((

lemma GF_irrel : ∀ (f1 f2 : Nat) (v : List Int), v.length < 2 * f1 → v.length < 2 * f2 →
    GF f1 v = GF f2 v := by
  intro f1
  induction f1 with
  | zero => intro f2 v h1 _; omega
  | succ f ih =>
    intro f2 v h1 h2
    obtain ⟨f2', rfl⟩ : ∃ f2', f2 = f2' + 1 := ⟨f2 - 1, by omega⟩
    simp only [GF]
    by_cases hl : v.length = 1
    · rw [hl]
      simp
    · have hbf : (v.length == 1) = false := by simp [hl]
      rw [hbf]
      simp only [Bool.false_eq_true, if_false]
      have hvlen : ∀ (guardVal : Int), guardVal = (PySem.List.pyGet? v 0).getD 0 →
          guardVal ≥ 2 → 2 ≤ v.length := by
        intro gv hgv hge
        cases v with
        | nil => rw [hgv] at hge; revert hge; decide
        | cons x xs =>
          simp only [List.length_cons]
          cases xs with
          | nil => simp at hl
          | cons y ys => simp
      have hcong1 : (if (PySem.List.pyGet? v 0).getD 0 ≥ 2 then
            GF f (PySem.List.slice v (some 2) none) else false)
          = (if (PySem.List.pyGet? v 0).getD 0 ≥ 2 then
            GF f2' (PySem.List.slice v (some 2) none) else false) := by
        by_cases hg : (PySem.List.pyGet? v 0).getD 0 ≥ 2
        · rw [if_pos hg, if_pos hg]
          have h2le := hvlen _ rfl hg
          apply ih
          · rw [slice_from2_len]; simp; omega
          · rw [slice_from2_len]; simp; omega
        · rw [if_neg hg, if_neg hg]
      rw [hcong1]
      have hloop : ∀ res,
          specMidLoop (GF f) v (PySem.List.pyRange 1 (PySem.Int.floordiv (v.length : Int) 2) 1) res
          = specMidLoop (GF f2') v (PySem.List.pyRange 1 (PySem.Int.floordiv (v.length : Int) 2) 1) res := by
        intro res
        apply specMidLoop_congr
        intro i hi
        rw [PySem.List.mem_pyRange_one] at hi
        rw [show (2 : Int) = ((2 : Nat) : Int) from by norm_num,
            PySem.Int.floordiv_natCast] at hi
        obtain ⟨k, hk, hkb⟩ := midChild_len_le v i (v.length / 2) hi.1 hi.2 (by omega)
        subst hk
        rw [midChildP_eq]
        have hble := bchildK_length_le v k hkb
        apply ih
        · omega
        · omega
      rw [hloop]
      have hcong3 : ∀ res : Bool, (if !res && (PySem.List.pyGet? v (-1)).getD 0 ≥ 2 then
            GF f (PySem.List.slice v none (some (-2))) else res)
          = (if !res && (PySem.List.pyGet? v (-1)).getD 0 ≥ 2 then
            GF f2' (PySem.List.slice v none (some (-2))) else res) := by
        intro res
        by_cases hg : (!res && (PySem.List.pyGet? v (-1)).getD 0 ≥ 2 : Bool) = true
        · rw [if_pos hg, if_pos hg]
          have hge : ((PySem.List.pyGet? v (-1)).getD 0 ≥ 2 : Prop) :=
            of_decide_eq_true ((Bool.and_eq_true _ _).mp hg).2
          have hvne : v ≠ [] := by
            intro hc
            subst hc
            revert hge
            decide
          have h2le : 2 ≤ v.length := by
            cases v with
            | nil => exact absurd rfl hvne
            | cons x xs =>
              cases xs with
              | nil => simp at hl
              | cons y ys => simp
          rw [PySem.List.slice_to_neg_ofNat _ 2 (by omega)]
          apply ih
          · simp; omega
          · simp; omega
        · rw [if_neg hg, if_neg hg]
      rw [hcong3]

))

- [EXERCISE DESCRIPTION]: In full and without any edits, output the material above.

- [RESPONSE TO THE TASK]:
lemma GF_irrel : ∀ (f1 f2 : Nat) (v : List Int), v.length < 2 * f1 → v.length < 2 * f2 →
    GF f1 v = GF f2 v := by
  intro f1
  induction f1 with
  | zero => intro f2 v h1 _; omega
  | succ f ih =>
    intro f2 v h1 h2
    obtain ⟨f2', rfl⟩ : ∃ f2', f2 = f2' + 1 := ⟨f2 - 1, by omega⟩
    simp only [GF]
    by_cases hl : v.length = 1
    · rw [hl]
      simp
    · have hbf : (v.length == 1) = false := by simp [hl]
      rw [hbf]
      simp only [Bool.false_eq_true, if_false]
      have hvlen : ∀ (guardVal : Int), guardVal = (PySem.List.pyGet? v 0).getD 0 →
          guardVal ≥ 2 → 2 ≤ v.length := by
        intro gv hgv hge
        cases v with
        | nil => rw [hgv] at hge; revert hge; decide
        | cons x xs =>
          simp only [List.length_cons]
          cases xs with
          | nil => simp at hl
          | cons y ys => simp
      have hcong1 : (if (PySem.List.pyGet? v 0).getD 0 ≥ 2 then
            GF f (PySem.List.slice v (some 2) none) else false)
          = (if (PySem.List.pyGet? v 0).getD 0 ≥ 2 then
            GF f2' (PySem.List.slice v (some 2) none) else false) := by
        by_cases hg : (PySem.List.pyGet? v 0).getD 0 ≥ 2
        · rw [if_pos hg, if_pos hg]
          have h2le := hvlen _ rfl hg
          apply ih
          · rw [slice_from2_len]; simp; omega
          · rw [slice_from2_len]; simp; omega
        · rw [if_neg hg, if_neg hg]
      rw [hcong1]
      have hloop : ∀ res,
          specMidLoop (GF f) v (PySem.List.pyRange 1 (PySem.Int.floordiv (v.length : Int) 2) 1) res
          = specMidLoop (GF f2') v (PySem.List.pyRange 1 (PySem.Int.floordiv (v.length : Int) 2) 1) res := by
        intro res
        apply specMidLoop_congr
        intro i hi
        rw [PySem.List.mem_pyRange_one] at hi
        rw [show (2 : Int) = ((2 : Nat) : Int) from by norm_num,
            PySem.Int.floordiv_natCast] at hi
        obtain ⟨k, hk, hkb⟩ := midChild_len_le v i (v.length / 2) hi.1 hi.2 (by omega)
        subst hk
        rw [midChildP_eq]
        have hble := bchildK_length_le v k hkb
        apply ih
        · omega
        · omega
      rw [hloop]
      have hcong3 : ∀ res : Bool, (if !res && (PySem.List.pyGet? v (-1)).getD 0 ≥ 2 then
            GF f (PySem.List.slice v none (some (-2))) else res)
          = (if !res && (PySem.List.pyGet? v (-1)).getD 0 ≥ 2 then
            GF f2' (PySem.List.slice v none (some (-2))) else res) := by
        intro res
        by_cases hg : (!res && (PySem.List.pyGet? v (-1)).getD 0 ≥ 2 : Bool) = true
        · rw [if_pos hg, if_pos hg]
          have hge : ((PySem.List.pyGet? v (-1)).getD 0 ≥ 2 : Prop) :=
            of_decide_eq_true ((Bool.and_eq_true _ _).mp hg).2
          have hvne : v ≠ [] := by
            intro hc
            subst hc
            revert hge
            decide
          have h2le : 2 ≤ v.length := by
            cases v with
            | nil => exact absurd rfl hvne
            | cons x xs =>
              cases xs with
              | nil => simp at hl
              | cons y ys => simp
          rw [PySem.List.slice_to_neg_ofNat _ 2 (by omega)]
          apply ih
          · simp; omega
          · simp; omega
        · rw [if_neg hg, if_neg hg]
      rw [hcong3]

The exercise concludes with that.